According to the World Health Organization, a functional limitation is defined as any health problem that prevents a person from completing a range of tasks, whether simple or complex. Loss of function is a common manifestation of musculoskeletal diseases which can potentially affect the quality of life. With arthritis, there is a correlation between the severity of functional limitations and the severity of the disease. For example, if a single joint is affected, the functional limitation could involve restricted range of motion and use of that particular joint. At the other end of the spectrum, there may be a severe physical disability resulting from severe inflammatory polyarthritis (e.g., rheumatoid arthritis).
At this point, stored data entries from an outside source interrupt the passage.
-- ----- the equivalence, by strong induction on the length of the remaining text -----

theorem urlA_eq_urlB : ∀ (n : Nat) (s : List Char), s.length ≤ n → preOld s = true → urlA s = urlB s := by
  intro n
  induction n with
  | zero =>
    intro s hs _
    have hnil : s = [] := List.eq_nil_of_length_eq_zero (Nat.le_zero.mp hs)
    subst hnil
    have h0 : splitFirst2 '{' '{' ([] : List Char) = none := by simp [splitFirst2]
    rw [urlA_none h0]
    unfold urlB
    rw [splitAll2_none h0]
    simp
  | succ n ih =>
    intro s hs hpre
    cases h1 : splitFirst2 '{' '{' s with
    | none =>
      rw [urlA_none h1]
      unfold urlB
      rw [splitAll2_none h1]
      simp
    | some pr =>
      obtain ⟨pre, rest⟩ := pr
      have hs_eq := splitFirst2_eq_append h1
      have hall : ((splitAll2 '{' '{' rest).all fun p =>
          match splitFirst2 '}' '}' p with
          | none => false
          | some (name, _) => isIdentChars name) = true := by
        have := hpre
        unfold preOld at this
        rw [splitAll2_some h1] at this
        simpa using this
      cases h3 : splitFirst2 '{' '{' rest with
      | none =>
        -- rest is the last piece: its first '}}' is A's first '}}' and there is no further '{{'
        rw [splitAll2_none h3] at hall
        simp at hall
        obtain ⟨⟨name, t⟩, h2, hid⟩ :
            ∃ nt, splitFirst2 '}' '}' rest = some nt ∧ isIdentChars nt.1 = true := by
          cases h2 : splitFirst2 '}' '}' rest with
          | none => rw [h2] at hall; simp at hall
          | some nt => rw [h2] at hall; exact ⟨nt, rfl, hall⟩
        have hrest_eq := splitFirst2_eq_append h2
        have ht_none : splitFirst2 '{' '{' t = none := by
          apply splitFirst2_none_suffix (name ++ ['}', '}'])
          have hx := h3
          rw [hrest_eq] at hx
          simpa [List.append_assoc] using hx
        rw [urlA_some h1 h2 hid, urlA_none ht_none]
        unfold urlB
        rw [splitAll2_some h1, splitAll2_none h3]
        simp [partChunk, h2, hid]
      | some qr =>
        obtain ⟨q, r2⟩ := qr
        rw [splitAll2_some h3] at hall
        simp at hall
        obtain ⟨hq_pred, hall_r2⟩ := hall
        obtain ⟨⟨name, tail0⟩, h2q, hid⟩ :
            ∃ nt, splitFirst2 '}' '}' q = some nt ∧ isIdentChars nt.1 = true := by
          cases h2 : splitFirst2 '}' '}' q with
          | none => rw [h2] at hq_pred; simp at hq_pred
          | some nt => rw [h2] at hq_pred; exact ⟨nt, rfl, hq_pred⟩
        have hrest_eq := splitFirst2_eq_append h3     -- rest = q ++ '{'::'{'::r2
        have hq_eq := splitFirst2_eq_append h2q       -- q = name ++ '}'::'}'::tail0
        -- A's '}}' search on rest finds the same (name, …) as B's partition of q
        have h2 : splitFirst2 '}' '}' rest = some (name, tail0 ++ '{' :: '{' :: r2) := by
          rw [hrest_eq]
          have := splitFirst2_append_right ('{' :: '{' :: r2) h2q
          simpa [List.append_assoc] using this
        -- the suffix A continues on splits at the '{{' that began the next piece
        have hnext : splitFirst2 '{' '{' (tail0 ++ '{' :: '{' :: r2) = some (tail0, r2) := by
          apply splitFirst2_cancel_prefix (name ++ ['}', '}'])
          have hx := h3
          rw [hrest_eq, hq_eq] at hx
          simpa [List.append_assoc] using hx
        have hlen : (tail0 ++ '{' :: '{' :: r2).length ≤ n := by
          have e1 : s.length = pre.length + 2 + rest.length := by rw [hs_eq]; simp; omega
          have e2 : rest.length = q.length + 2 + r2.length := by rw [hrest_eq]; simp; omega
          have e3 : q.length = name.length + 2 + tail0.length := by rw [hq_eq]; simp; omega
          simp
          omega
        have hpre2 : preOld (tail0 ++ '{' :: '{' :: r2) = true := by
          unfold preOld
          rw [splitAll2_some hnext]
          simpa using hall_r2
        rw [urlA_some h1 h2 hid, ih _ hlen hpre2]
        unfold urlB
        rw [splitAll2_some h1, splitAll2_some h3, splitAll2_some hnext]
        simp [partChunk, h2q, hid]
-- pv_equiv track=rewrite | github.com/Chidopro/youtube-clone-backend | backend/printful_catalog.py | _youth_bella_letter_size_alternates
-- ===== SOURCE A (Python) =====
-- from typing import Any, Dict, List, Optional, Tuple
--
-- def _youth_bella_letter_size_alternates(sz: str) -> List[str]:
--     letter = str(sz or "").strip()
--     m = {
--         "XS": ("YXS",),
--         "S": ("YS",),
--         "M": ("YM",),
--         "L": ("YL",),
--         "XL": ("YXL",),
--     }
--     return [x for x in m.get(letter, ()) if x]
-- ===== SOURCE B (Python) =====
-- def _youth_bella_letter_size_alternates(sz: str) -> list:
--     t = str(sz or "").strip()
--     # Recognize a valid youth size with a tiny DFA over the characters:
--     # state 0 --'X'--> state 1; state 0 --'S'/'M'/'L'--> state 2 (accepting);
--     # state 1 --'S'/'L'--> state 2; anything else rejects.
--     state = 0
--     for c in t:
--         if state == 0 and c == 'X':
--             state = 1
--         elif state == 0 and c in 'SML':
--             state = 2
--         elif state == 1 and c in 'SL':
--             state = 2
--         else:
--             return []
--     return ['Y' + t] if state == 2 else []
-- ===== Notes on version B (the rewrite author's own statement) =====
-- stated objective: alternative
-- what changed: Replaces the letter-to-tuple lookup table and truthiness-filtering comprehension by a character-level finite automaton that scans the stripped string once (an optional X-prefix state, then an accepting state on the base letter) and builds the result by prefixing the letter; no table and no whole-string membership test.
import Mathlib
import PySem

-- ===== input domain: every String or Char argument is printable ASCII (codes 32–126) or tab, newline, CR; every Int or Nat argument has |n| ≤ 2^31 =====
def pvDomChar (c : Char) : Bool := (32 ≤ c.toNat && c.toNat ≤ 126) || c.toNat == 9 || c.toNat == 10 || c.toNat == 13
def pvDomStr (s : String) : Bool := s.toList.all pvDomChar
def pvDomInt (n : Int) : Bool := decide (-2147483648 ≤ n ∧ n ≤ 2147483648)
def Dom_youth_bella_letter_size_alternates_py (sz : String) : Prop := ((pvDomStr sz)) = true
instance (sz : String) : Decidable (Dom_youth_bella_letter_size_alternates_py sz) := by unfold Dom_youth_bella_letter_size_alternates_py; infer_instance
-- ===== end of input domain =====

-- B replaces A's lookup table by a tiny character DFA recognizing valid youth sizes (alternative decomposition).


-- ===== PORT A =====
def youth_bella_letter_size_alternates_py (sz : String) : List String :=
  -- letter = str(sz or "").strip()  ('sz or ""' is sz itself unless sz is empty)
  let letter := PySem.Str.strip (if sz = "" then "" else sz)
  let m : PySem.Dict String (List String) :=
    PySem.Dict.ofList [("XS", ["YXS"]), ("S", ["YS"]), ("M", ["YM"]), ("L", ["YL"]), ("XL", ["YXL"])]
  -- [x for x in m.get(letter, ()) if x]
  (m.getD letter []).filter (fun x => decide (x ≠ ""))

-- ===== PORT B =====
-- The loop of Source B: fold over the characters with the DFA state; Python's
-- early 'return []' inside the loop is the 'none' outcome.
def pvRunDFA : List Char → Nat → Option Nat
  | [], st => some st
  | c :: rest, st =>
    if st = 0 ∧ c = 'X' then pvRunDFA rest 1
    else if st = 0 ∧ (c = 'S' ∨ c = 'M' ∨ c = 'L') then pvRunDFA rest 2
    else if st = 1 ∧ (c = 'S' ∨ c = 'L') then pvRunDFA rest 2
    else none

def youth_bella_letter_size_alternates_py_alt (sz : String) : List String :=
  let t := PySem.Str.strip (if sz = "" then "" else sz)
  match pvRunDFA t.toList 0 with
  | none => []
  | some st => if st = 2 then ["Y" ++ t] else []

-- ===== PRECONDITION & SPEC =====
def Spec_youth_bella_letter_size_alternates_py (sz : String) (out : List String) : Prop := out = youth_bella_letter_size_alternates_py_alt sz
instance (sz : String) (out : List String) : Decidable (Spec_youth_bella_letter_size_alternates_py sz out) := by unfold Spec_youth_bella_letter_size_alternates_py; infer_instance

-- ===== CLAIM (what is proved, stated in full; the proofs are below) =====
def Claim_equal_youth_bella_letter_size_alternates_py : Prop := ∀ (sz : String), Dom_youth_bella_letter_size_alternates_py sz → Spec_youth_bella_letter_size_alternates_py sz (youth_bella_letter_size_alternates_py sz)

-- ===== LEMMAS AND PROOFS =====

-- From the accepting state 2 no transition exists: only the empty remainder accepts.
theorem pvRunDFA_two (l : List Char) (h : l ≠ []) : pvRunDFA l 2 = none := by
  cases l with
  | nil => exact absurd rfl h
  | cons c rest => simp [pvRunDFA]

-- From state 1 (just read 'X') exactly one more 'S' or 'L' is accepted.
theorem pvRunDFA_one (l : List Char) :
    pvRunDFA l 1 = some 2 ↔ (l = ['S'] ∨ l = ['L']) := by
  cases l with
  | nil => simp [pvRunDFA]
  | cons c rest =>
    by_cases hc : c = 'S' ∨ c = 'L'
    · cases rest with
      | nil =>
        simp [pvRunDFA, hc]
      | cons d rest' =>
        simp [pvRunDFA, hc]
    · have hs : c ≠ 'S' := fun h => hc (Or.inl h)
      have hl : c ≠ 'L' := fun h => hc (Or.inr h)
      simp [pvRunDFA, hs, hl]

-- Full characterization of the language the DFA accepts from the start state.
theorem pvRunDFA_zero (l : List Char) :
    pvRunDFA l 0 = some 2 ↔
      (l = ['S'] ∨ l = ['M'] ∨ l = ['L'] ∨ l = ['X', 'S'] ∨ l = ['X', 'L']) := by
  cases l with
  | nil => simp [pvRunDFA]
  | cons c rest =>
    by_cases hx : c = 'X'
    · subst hx
      simp [pvRunDFA, pvRunDFA_one]
    · by_cases hv : c = 'S' ∨ c = 'M' ∨ c = 'L'
      · cases rest with
        | nil =>
          simp [pvRunDFA, hx, hv]
        | cons d rest' =>
          simp [pvRunDFA, hx, pvRunDFA_two (d :: rest') (by simp)]
      · have h1 : c ≠ 'S' := fun h => hv (Or.inl h)
        have h2 : c ≠ 'M' := fun h => hv (Or.inr (Or.inl h))
        have h3 : c ≠ 'L' := fun h => hv (Or.inr (Or.inr h))
        simp [pvRunDFA, hx, h1, h2, h3]

-- A's table lookup + truthiness filter, in closed form over the stripped letter.
theorem pv_table_eq (t : String) :
    ((PySem.Dict.ofList [("XS", ["YXS"]), ("S", ["YS"]), ("M", ["YM"]), ("L", ["YL"]), ("XL", ["YXL"])]
        : PySem.Dict String (List String)).getD t []).filter (fun x => decide (x ≠ ""))
      = if t ∈ ["XS", "S", "M", "L", "XL"] then ["Y" ++ t] else [] := by
  by_cases h1 : t = "XS"; · subst h1; decide
  by_cases h2 : t = "S";  · subst h2; decide
  by_cases h3 : t = "M";  · subst h3; decide
  by_cases h4 : t = "L";  · subst h4; decide
  by_cases h5 : t = "XL"; · subst h5; decide
  have hmem : t ∉ (["XS", "S", "M", "L", "XL"] : List String) := by
    simp [h1, h2, h3, h4, h5]
  rw [if_neg hmem]
  have hd : (PySem.Dict.ofList [("XS", ["YXS"]), ("S", ["YS"]), ("M", ["YM"]), ("L", ["YL"]), ("XL", ["YXL"])]
      : PySem.Dict String (List String))
      = PySem.Dict.mk [("XS", ["YXS"]), ("S", ["YS"]), ("M", ["YM"]), ("L", ["YL"]), ("XL", ["YXL"])] := by
    decide
  rw [hd]
  have g1 : (("XS" : String) == t) = false := by simpa [beq_iff_eq] using fun h => h1 h.symm
  have g2 : (("S" : String) == t) = false := by simpa [beq_iff_eq] using fun h => h2 h.symm
  have g3 : (("M" : String) == t) = false := by simpa [beq_iff_eq] using fun h => h3 h.symm
  have g4 : (("L" : String) == t) = false := by simpa [beq_iff_eq] using fun h => h4 h.symm
  have g5 : (("XL" : String) == t) = false := by simpa [beq_iff_eq] using fun h => h5 h.symm
  simp [PySem.Dict.getD, PySem.Dict.get?, List.find?, g1, g2, g3, g4, g5]

-- B's DFA outcome, in the same closed form over the stripped letter.
theorem pv_dfa_eq (t : String) :
    (match pvRunDFA t.toList 0 with
      | none => []
      | some st => if st = 2 then ["Y" ++ t] else [])
      = if t ∈ ["XS", "S", "M", "L", "XL"] then ["Y" ++ t] else [] := by
  by_cases hmem : t ∈ (["XS", "S", "M", "L", "XL"] : List String)
  · rw [if_pos hmem]
    have hrun : pvRunDFA t.toList 0 = some 2 := by
      fin_cases hmem <;> decide
    simp [hrun]
  · rw [if_neg hmem]
    have hrun : pvRunDFA t.toList 0 ≠ some 2 := by
      intro h
      apply hmem
      rcases (pvRunDFA_zero t.toList).mp h with h' | h' | h' | h' | h' <;>
        [ (have : t = "S" := String.toList_inj.mp (by rw [h']; decide));
          (have : t = "M" := String.toList_inj.mp (by rw [h']; decide));
          (have : t = "L" := String.toList_inj.mp (by rw [h']; decide));
          (have : t = "XS" := String.toList_inj.mp (by rw [h']; decide));
          (have : t = "XL" := String.toList_inj.mp (by rw [h']; decide)) ] <;>
        subst this <;> simp
    cases hr : pvRunDFA t.toList 0 with
    | none => rfl
    | some st =>
      have hst : st ≠ 2 := fun h => hrun (by rw [hr, h])
      simp [hst]

-- ===== VERDICT (by name: the statement is the Claim_ definition above) =====
theorem youth_bella_letter_size_alternates_py_spec : Claim_equal_youth_bella_letter_size_alternates_py := by
  intro sz _
  unfold Spec_youth_bella_letter_size_alternates_py
  unfold youth_bella_letter_size_alternates_py youth_bella_letter_size_alternates_py_alt
  rw [pv_table_eq, pv_dfa_eq]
Functional limitations can affect your ability to perform self-care tasks, including personal hygiene, grooming, and dressing. Functional limitations also can affect your ability to cook and clean, work, exercise, and participate in social activities. It is essential that functional limitations be evaluated and monitored.

Usually, this is accomplished by your doctor asking questions about specific tasks. The Health Assessment Questionnaire is widely used to determine changes in your physical function. As problem areas are identified, the use of assistive devices, physical therapy, or occupational therapy may be recommended.
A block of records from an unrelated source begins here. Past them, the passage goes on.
-- pv_equiv track=rewrite | github.com/ItsMeMegaMind/HackerRank | Algorithm/Greedy/MArc's Catwalk.py | marcsCakewalk
-- ===== SOURCE A (Python) =====
-- def marcsCakewalk(calorie):
--     n = len(calorie)
--     calorie.sort(reverse=True)
--     out = 0
--     for i in range(n):
--         calc =  (2**i)*calorie[i]
--         out+=calc
--     return out
-- ===== SOURCE B (Python) =====
-- def marcsCakewalk(calorie):
--     calorie.sort(reverse=True)
--     acc = 0
--     for x in reversed(calorie):
--         acc = acc * 2 + x
--     return acc
-- ===== Notes on version B (the rewrite author's own statement) =====
-- stated objective: faster
-- what changed: Replaces the index-weighted sum of powers of two (2**i * calorie[i] over range(n)) with a Horner-style accumulator fold acc = acc*2 + x over the reversed sorted list, eliminating big-integer exponentiation and indexing.
import Mathlib
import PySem

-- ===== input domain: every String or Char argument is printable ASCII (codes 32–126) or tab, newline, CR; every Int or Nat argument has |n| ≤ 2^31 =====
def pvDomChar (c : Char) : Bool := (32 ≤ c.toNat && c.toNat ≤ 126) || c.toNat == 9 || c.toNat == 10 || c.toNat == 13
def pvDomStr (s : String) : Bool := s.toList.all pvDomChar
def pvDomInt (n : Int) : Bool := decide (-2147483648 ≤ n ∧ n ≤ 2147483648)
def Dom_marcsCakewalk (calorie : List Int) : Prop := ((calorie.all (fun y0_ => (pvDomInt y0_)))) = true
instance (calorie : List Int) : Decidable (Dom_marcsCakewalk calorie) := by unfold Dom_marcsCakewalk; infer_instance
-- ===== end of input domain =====

-- B replaces the 2**i-weighted indexed sum with a Horner fold acc = acc*2 + x over the
-- reversed sorted list; return values are proved equal (A mutates its argument in place
-- by sorting it, B performs the same in-place sort; the equivalence is about the return value).

-- ===== PORT A =====
def marcsCakewalk (calorie : List Int) : Int :=
  let n : Int := calorie.length
  let calorie := PySem.List.sorted calorie (fun x => x) true
  (PySem.List.pyRange 0 n 1).foldl
    (fun out i => out + 2 ^ i.toNat * PySem.List.pyGetD calorie i 0) 0

-- ===== PORT B =====
def marcsCakewalk_alt (calorie : List Int) : Int :=
  let calorie := PySem.List.sorted calorie (fun x => x) true
  calorie.reverse.foldl (fun acc x => acc * 2 + x) 0

-- ===== PRECONDITION & SPEC =====
def Spec_marcsCakewalk (calorie : List Int) (out : Int) : Prop := out = marcsCakewalk_alt calorie
instance (calorie : List Int) (out : Int) : Decidable (Spec_marcsCakewalk calorie out) := by unfold Spec_marcsCakewalk; infer_instance

-- ===== CLAIM (what is proved, stated in full; the proofs are below) =====
def Claim_equal_marcsCakewalk : Prop := ∀ (calorie : List Int), Dom_marcsCakewalk calorie → Spec_marcsCakewalk calorie (marcsCakewalk calorie)

-- ===== LEMMAS AND PROOFS =====

-- the weighted sum ∑ 2^k * s[k] satisfies the head recurrence F (x::t) = x + 2 * F t
theorem weightedSum_cons (x : Int) (t : List Int) :
    ((List.range (x :: t).length).map (fun k => 2 ^ k * (x :: t).getD k 0)).sum
      = x + 2 * ((List.range t.length).map (fun k => 2 ^ k * t.getD k 0)).sum := by
  simp [List.range_succ_eq_map, List.map_map]
  have h : ((fun k => 2 ^ k * (x :: t)[k]?.getD 0) ∘ Nat.succ)
      = fun k => 2 * (2 ^ k * t[k]?.getD 0) := by
    funext k
    simp [pow_succ]
    ring
  rw [h, List.sum_map_mul_left]

-- Horner over the reverse computes the weighted sum
theorem horner_rev_eq_weightedSum (s : List Int) :
    s.reverse.foldl (fun acc x => acc * 2 + x) 0
      = ((List.range s.length).map (fun k => 2 ^ k * s.getD k 0)).sum := by
  induction s with
  | nil => simp
  | cons x t ih =>
    rw [weightedSum_cons, ← ih]
    simp [List.foldl_append]
    ring

theorem marcsCakewalk_eq_alt (calorie : List Int) :
    marcsCakewalk calorie = marcsCakewalk_alt calorie := by
  show (PySem.List.pyRange 0 (calorie.length : Int) 1).foldl
      (fun out i => out + 2 ^ i.toNat *
        PySem.List.pyGetD (PySem.List.sorted calorie (fun x => x) true) i 0) 0
    = (PySem.List.sorted calorie (fun x => x) true).reverse.foldl
        (fun acc x => acc * 2 + x) 0
  set s := PySem.List.sorted calorie (fun x => x) true with hs
  have hlen : ((calorie.length : Int)) = ((s.length : Int)) := by
    rw [PySem.List.length_sorted]
  rw [hlen, horner_rev_eq_weightedSum,
    PySem.List.foldl_add (PySem.List.pyRange 0 (s.length : Int) 1)
      (fun i => 2 ^ i.toNat * PySem.List.pyGetD s i 0) 0,
    PySem.List.pyRange_zero_nat]
  simp [Function.comp_def]

-- ===== VERDICT (by name: the statement is the Claim_ definition above) =====
theorem marcsCakewalk_spec : Claim_equal_marcsCakewalk := by
  intro calorie _
  exact marcsCakewalk_eq_alt calorie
Many years ago, the American College of Rheumatology established criteria for the classification of functional status in rheumatoid arthritis patients. There are 4 classes:

I - Completely able to perform usual activities of daily living (self-care, vocational, and avocational). Self-care includes bathing, grooming, dressing, feeding, and toileting. Vocational refers to work, school, or homemaking activities. Avocational refers to recreational or leisure activities.
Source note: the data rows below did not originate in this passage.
-- pv_equiv track=rewrite | github.com/ekkuleivonen/racksmith | backend/ssh/misc.py | _extract_hostnamectl_os
-- ===== SOURCE A (Python) =====
-- def _extract_hostnamectl_os(raw: str) -> str:
--     for line in raw.splitlines():
--         if ":" not in line:
--             continue
--         key, value = line.split(":", 1)
--         if key.strip().lower() == "operating system":
--             return value.strip()
--     return ""
-- ===== SOURCE B (Python) =====
-- def _extract_hostnamectl_os(raw: str) -> str:
--     table = {}
--     for line in raw.splitlines():
--         if ":" in line:
--             key, value = line.split(":", 1)
--             table.setdefault(key.strip().lower(), value.strip())
--     return table.get("operating system", "")
-- ===== Notes on version B (the rewrite author's own statement) =====
-- stated objective: idiomatic
-- what changed: Replaces A's scan-until-match-and-early-return with building a first-wins key->value table of all lines once and a single lookup afterwards.
import Mathlib
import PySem

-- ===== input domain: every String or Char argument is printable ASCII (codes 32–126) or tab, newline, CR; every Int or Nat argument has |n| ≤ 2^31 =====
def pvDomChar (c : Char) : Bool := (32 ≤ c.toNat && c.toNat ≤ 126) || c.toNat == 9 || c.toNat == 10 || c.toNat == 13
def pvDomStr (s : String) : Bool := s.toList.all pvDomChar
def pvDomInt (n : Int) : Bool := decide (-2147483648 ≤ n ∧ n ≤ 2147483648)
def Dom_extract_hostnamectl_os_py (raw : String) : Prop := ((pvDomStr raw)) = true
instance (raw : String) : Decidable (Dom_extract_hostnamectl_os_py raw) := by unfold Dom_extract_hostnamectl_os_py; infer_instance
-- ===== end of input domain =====

-- B replaces A's scan-until-match-and-early-return by building a first-wins table of
-- all "key: value" lines once and looking up "operating system" afterwards (idiomatic).

-- ===== PORT A =====
-- shared helper: 'key, value = line.split(":", 1)' (both Pythons perform this unpack;
-- the fallback arm is unreachable because it is only called when ":" is in line)
def pvSplitKV (line : String) : String × String :=
  match (PySem.Str.splitMax? line ":" 1).getD [] with
  | [k, v] => (k, v)
  | _ => ("", "")

-- the for-loop of A: scan lines, return the first match's stripped value, else ""
def pvAScan : List String → String
  | [] => ""
  | line :: rest =>
    if PySem.Str.isIn ":" line then
      if PySem.Str.lower (PySem.Str.strip (pvSplitKV line).1) = "operating system" then
        PySem.Str.strip (pvSplitKV line).2
      else pvAScan rest
    else pvAScan rest

def extract_hostnamectl_os_py (raw : String) : String :=
  pvAScan (PySem.Str.splitlines raw)

-- ===== PORT B =====
-- one loop iteration of B: record the line in the table, first occurrence wins
def pvBStep (d : PySem.Dict String String) (line : String) : PySem.Dict String String :=
  if PySem.Str.isIn ":" line then
    d.setdefault (PySem.Str.lower (PySem.Str.strip (pvSplitKV line).1))
                 (PySem.Str.strip (pvSplitKV line).2)
  else d

def extract_hostnamectl_os_py_alt (raw : String) : String :=
  let table := (PySem.Str.splitlines raw).foldl pvBStep PySem.Dict.empty
  table.getD "operating system" ""

-- ===== PRECONDITION & SPEC =====
def Spec_extract_hostnamectl_os_py (raw : String) (out : String) : Prop := out = extract_hostnamectl_os_py_alt raw
instance (raw : String) (out : String) : Decidable (Spec_extract_hostnamectl_os_py raw out) := by unfold Spec_extract_hostnamectl_os_py; infer_instance

-- ===== CLAIM (what is proved, stated in full; the proofs are below) =====
def Claim_equal_extract_hostnamectl_os_py : Prop := ∀ (raw : String), Dom_extract_hostnamectl_os_py raw → Spec_extract_hostnamectl_os_py raw (extract_hostnamectl_os_py raw)

-- ===== LEMMAS AND PROOFS =====
-- Invariant of B's fold: the final lookup equals the table's current binding if any,
-- and otherwise A's scan of the remaining lines.
theorem pvFold_getD (lines : List String) :
    ∀ d : PySem.Dict String String,
      (lines.foldl pvBStep d).getD "operating system" "" =
        (d.get? "operating system").getD (pvAScan lines) := by
  induction lines with
  | nil =>
    intro d
    simp [PySem.Dict.getD_eq_get?_getD, pvAScan]
  | cons line rest ih =>
    intro d
    simp only [List.foldl_cons]
    rw [ih]
    unfold pvBStep
    simp only [pvAScan]
    by_cases hc : PySem.Str.isIn ":" line = true
    · rw [if_pos hc, if_pos hc]
      by_cases hk : PySem.Str.lower (PySem.Str.strip (pvSplitKV line).1) = "operating system"
      · rw [if_pos hk, hk]
        rcases hget : (PySem.Dict.get? d "operating system") with _ | v
        · have hcon : d.contains "operating system" = false := by
            rw [PySem.Dict.contains_eq_isSome_get?, hget]; rfl
          rw [PySem.Dict.setdefault_of_not_contains d _ hcon,
              PySem.Dict.get?_insert_self]
          simp only [Option.getD_some, Option.getD_none]
        · have hcon : d.contains "operating system" = true := by
            rw [PySem.Dict.contains_eq_isSome_get?, hget]; rfl
          rw [PySem.Dict.setdefault_of_contains d _ hcon, hget]
          simp only [Option.getD_some]
      · rw [if_neg hk,
            PySem.Dict.get?_setdefault_of_ne d (PySem.Str.strip (pvSplitKV line).2)
              (fun h => hk h.symm)]
    · rw [if_neg hc, if_neg hc]

-- ===== VERDICT (by name: the statement is the Claim_ definition above) =====
theorem extract_hostnamectl_os_py_spec : Claim_equal_extract_hostnamectl_os_py := by
  intro raw _
  unfold Spec_extract_hostnamectl_os_py extract_hostnamectl_os_py extract_hostnamectl_os_py_alt
  rw [pvFold_getD]
  simp [PySem.Dict.get?_empty]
II - Able to perform usual self-care and vocational, but limited in avocational activities

III - Able to perform usual self-care activities, but limited in vocational and avocational activities.

IV - Limited in the ability to perform usual self-care, vocational, and avocational activities.

Are Functional Limitations Common With Arthritis?

According to the Centers for Disease Control and Prevention (CDC), nearly 43% of 50 million adults with doctor-diagnosed arthritis report limitations in their ability to perform usual activities due to their arthritis. Of working age adults with doctor-diagnosed arthritis, 31% report that they are limited in work due to their arthritis. Of adults with arthritis who volunteer, 41% report that they are limited in their ability to volunteer because of their arthritis. About 27% of adults with arthritis who do not volunteer claim arthritis is the main reason why they can't.

With regard to specific functional limitations, 40% of adults with arthritis report that at least one of the following 9 daily tasks are either very difficult to do or impossible to do (stoop, bend, or kneel; stand more than 2 hours; walk a distance of 1/4 mile; push a heavy object; climb a flight of stairs; lift or carry 10 pounds; sit more than 2 hours; reach above your head; grasp small objects).

Sources:

Functional Limitation Definition. Medical Dictionary. The Free Dictionary. Accessed 7/8/2014.
http://medical-dictionary.thefreedictionary.com/functional+limitation

NHIS Arthritis Surveillance. Centers for Disease Control and Prevention. October 20, 2010.
http://www.cdc.gov/arthritis/data_statistics/national_nhis.htm

About Arthritis Disabilities and Limitations. Centers for Disease Control and Prevention. December 17, 2012.
http://www.cdc.gov/arthritis/data_statistics/disabilities-limitations.htm

Kelley's Textbook of Rheumatology. Ninth Edition. Chapter 40. Loss of Function. Page 561.  Davis, Moder, and Hunder. Elsevier.

Primer on the Rheumatic Diseases. Arthritis Foundation. Thirteenth edition. Klippel JH et al. Criteria for the Classification and Diagnosis of the Rheumatic Diseases. Appendix I. Page 671.